EXTRACTED MATERIAL ->
'''

-- pv_equiv track=rewrite | github.com/denistet100/PythonBasics2 | Tetyushis_Denis_dz_5/PZ2.py | iterator_with_yield_with_sum
-- ===== SOURCE A (Python) =====
-- def iterator_with_yield_with_sum(n):
--     gen_sum = 1
--     num = 1
--     while num <= n:
--         lst = (num, gen_sum)
--         yield lst
--         num += 2
--         gen_sum = gen_sum + num
-- ===== SOURCE B (Python) =====
-- def iterator_with_yield_with_sum(n):
--     count = (n + 1) // 2
--     yield from ((2 * k + 1, (k + 1) * (k + 1)) for k in range(count))
-- ===== Notes on version B (the rewrite author's own statement) =====
-- stated objective: alternative
-- what changed: B computes the number of odds up to n in closed form with floor division and builds the whole output with a single comprehension over range, yielding each odd number together with its square running sum, instead of A's while loop maintaining two incremental accumulators.
import Mathlib
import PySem

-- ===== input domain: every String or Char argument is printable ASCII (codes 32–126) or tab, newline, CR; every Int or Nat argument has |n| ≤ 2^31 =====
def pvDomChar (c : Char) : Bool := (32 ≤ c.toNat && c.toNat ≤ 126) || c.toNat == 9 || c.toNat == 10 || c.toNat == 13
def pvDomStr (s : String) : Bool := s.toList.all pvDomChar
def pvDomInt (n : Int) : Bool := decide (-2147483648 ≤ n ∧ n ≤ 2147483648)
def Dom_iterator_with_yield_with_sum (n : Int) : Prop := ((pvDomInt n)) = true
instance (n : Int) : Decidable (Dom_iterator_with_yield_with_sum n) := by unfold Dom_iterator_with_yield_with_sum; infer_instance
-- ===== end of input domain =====

-- B replaces A's while loop with two running accumulators by a closed-form count (n+1)//2
-- and a single list comprehension over range; objective: alternative decomposition.

-- ===== PORT A =====
-- A's while loop: state (num, gen_sum), the yields collected into a list.
def pvLoopA (n num gen_sum : Int) : List (Int × Int) :=
  if num ≤ n then
    (num, gen_sum) :: pvLoopA n (num + 2) (gen_sum + (num + 2))
  else []
termination_by (n + 1 - num).toNat
decreasing_by omega

def iterator_with_yield_with_sum (n : Int) : List (Int × Int) := pvLoopA n 1 1

-- ===== PORT B =====
-- B: count = (n+1)//2; [(2*k+1, (k+1)*(k+1)) for k in range(count)]
def iterator_with_yield_with_sum_alt (n : Int) : List (Int × Int) :=
  (PySem.List.pyRange 0 (PySem.Int.floordiv (n + 1) 2) 1).map
    (fun k => (2 * k + 1, (k + 1) * (k + 1)))

-- ===== PRECONDITION & SPEC =====
def Spec_iterator_with_yield_with_sum (n : Int) (out : List (Int × Int)) : Prop := out = iterator_with_yield_with_sum_alt n
instance (n : Int) (out : List (Int × Int)) : Decidable (Spec_iterator_with_yield_with_sum n out) := by unfold Spec_iterator_with_yield_with_sum; infer_instance

-- ===== CLAIM (what is proved, stated in full; the proofs are below) =====
def Claim_equal_iterator_with_yield_with_sum : Prop := ∀ (n : Int), Dom_iterator_with_yield_with_sum n → Spec_iterator_with_yield_with_sum n (iterator_with_yield_with_sum n)

-- ===== LEMMAS AND PROOFS =====
-- Invariant: after j iterations A's state is num = 2j+1, gen_sum = (j+1)^2, and the
-- remaining yields are the mapped range [j, count).
theorem pvLoopA_eq_map_range (m : Nat) : ∀ (n j c : Int), c = PySem.Int.floordiv (n + 1) 2 →
    (c - j).toNat ≤ m →
    pvLoopA n (2 * j + 1) ((j + 1) * (j + 1)) =
      (PySem.List.pyRange j c 1).map (fun k => (2 * k + 1, (k + 1) * (k + 1))) := by
  induction m with
  | zero =>
    intro n j c hc h
    have hjc : c ≤ j := by omega
    have hle : ¬ (2 * j + 1 ≤ n) := by
      intro hn
      have : j + 1 ≤ c := by
        rw [hc, PySem.Int.le_floordiv_iff_mul_le (by omega)]; omega
      omega
    rw [pvLoopA, if_neg hle, PySem.List.pyRange_one_eq_nil hjc, List.map_nil]
  | succ m ih =>
    intro n j c hc h
    by_cases hn : 2 * j + 1 ≤ n
    · have hjc : j < c := by
        have : j + 1 ≤ c := by
          rw [hc, PySem.Int.le_floordiv_iff_mul_le (by omega)]; omega
        omega
      rw [pvLoopA, if_pos hn, PySem.List.pyRange_one_cons hjc, List.map_cons]
      have h1 : 2 * j + 1 + 2 = 2 * (j + 1) + 1 := by ring
      have h2 : (j + 1) * (j + 1) + (2 * (j + 1) + 1) = ((j + 1) + 1) * ((j + 1) + 1) := by ring
      rw [h1, h2, ih n (j + 1) c hc (by omega)]
    · have hjc : c ≤ j := by
        by_contra hlt
        have : j + 1 ≤ c := by omega
        rw [hc, PySem.Int.le_floordiv_iff_mul_le (by omega)] at this
        omega
      rw [pvLoopA, if_neg hn, PySem.List.pyRange_one_eq_nil hjc, List.map_nil]

-- ===== VERDICT (by name: the statement is the Claim_ definition above) =====
theorem iterator_with_yield_with_sum_spec : Claim_equal_iterator_with_yield_with_sum := by
  intro n _
  unfold Spec_iterator_with_yield_with_sum iterator_with_yield_with_sum iterator_with_yield_with_sum_alt
  have := pvLoopA_eq_map_range (PySem.Int.floordiv (n + 1) 2 - 0).toNat n 0
    (PySem.Int.floordiv (n + 1) 2) rfl (by omega)
  simpa using this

'''

TASK STATEMENT -> Print, unaltered, every line from the beginning of the material down to the line with "import PySem".

EXERCISE RESULT ->
-- pv_equiv track=rewrite | github.com/denistet100/PythonBasics2 | Tetyushis_Denis_dz_5/PZ2.py | iterator_with_yield_with_sum
-- ===== SOURCE A (Python) =====
-- def iterator_with_yield_with_sum(n):
--     gen_sum = 1
--     num = 1
--     while num <= n:
--         lst = (num, gen_sum)
--         yield lst
--         num += 2
--         gen_sum = gen_sum + num
-- ===== SOURCE B (Python) =====
-- def iterator_with_yield_with_sum(n):
--     count = (n + 1) // 2
--     yield from ((2 * k + 1, (k + 1) * (k + 1)) for k in range(count))
-- ===== Notes on version B (the rewrite author's own statement) =====
-- stated objective: alternative
-- what changed: B computes the number of odds up to n in closed form with floor division and builds the whole output with a single comprehension over range, yielding each odd number together with its square running sum, instead of A's while loop maintaining two incremental accumulators.
import Mathlib
import PySem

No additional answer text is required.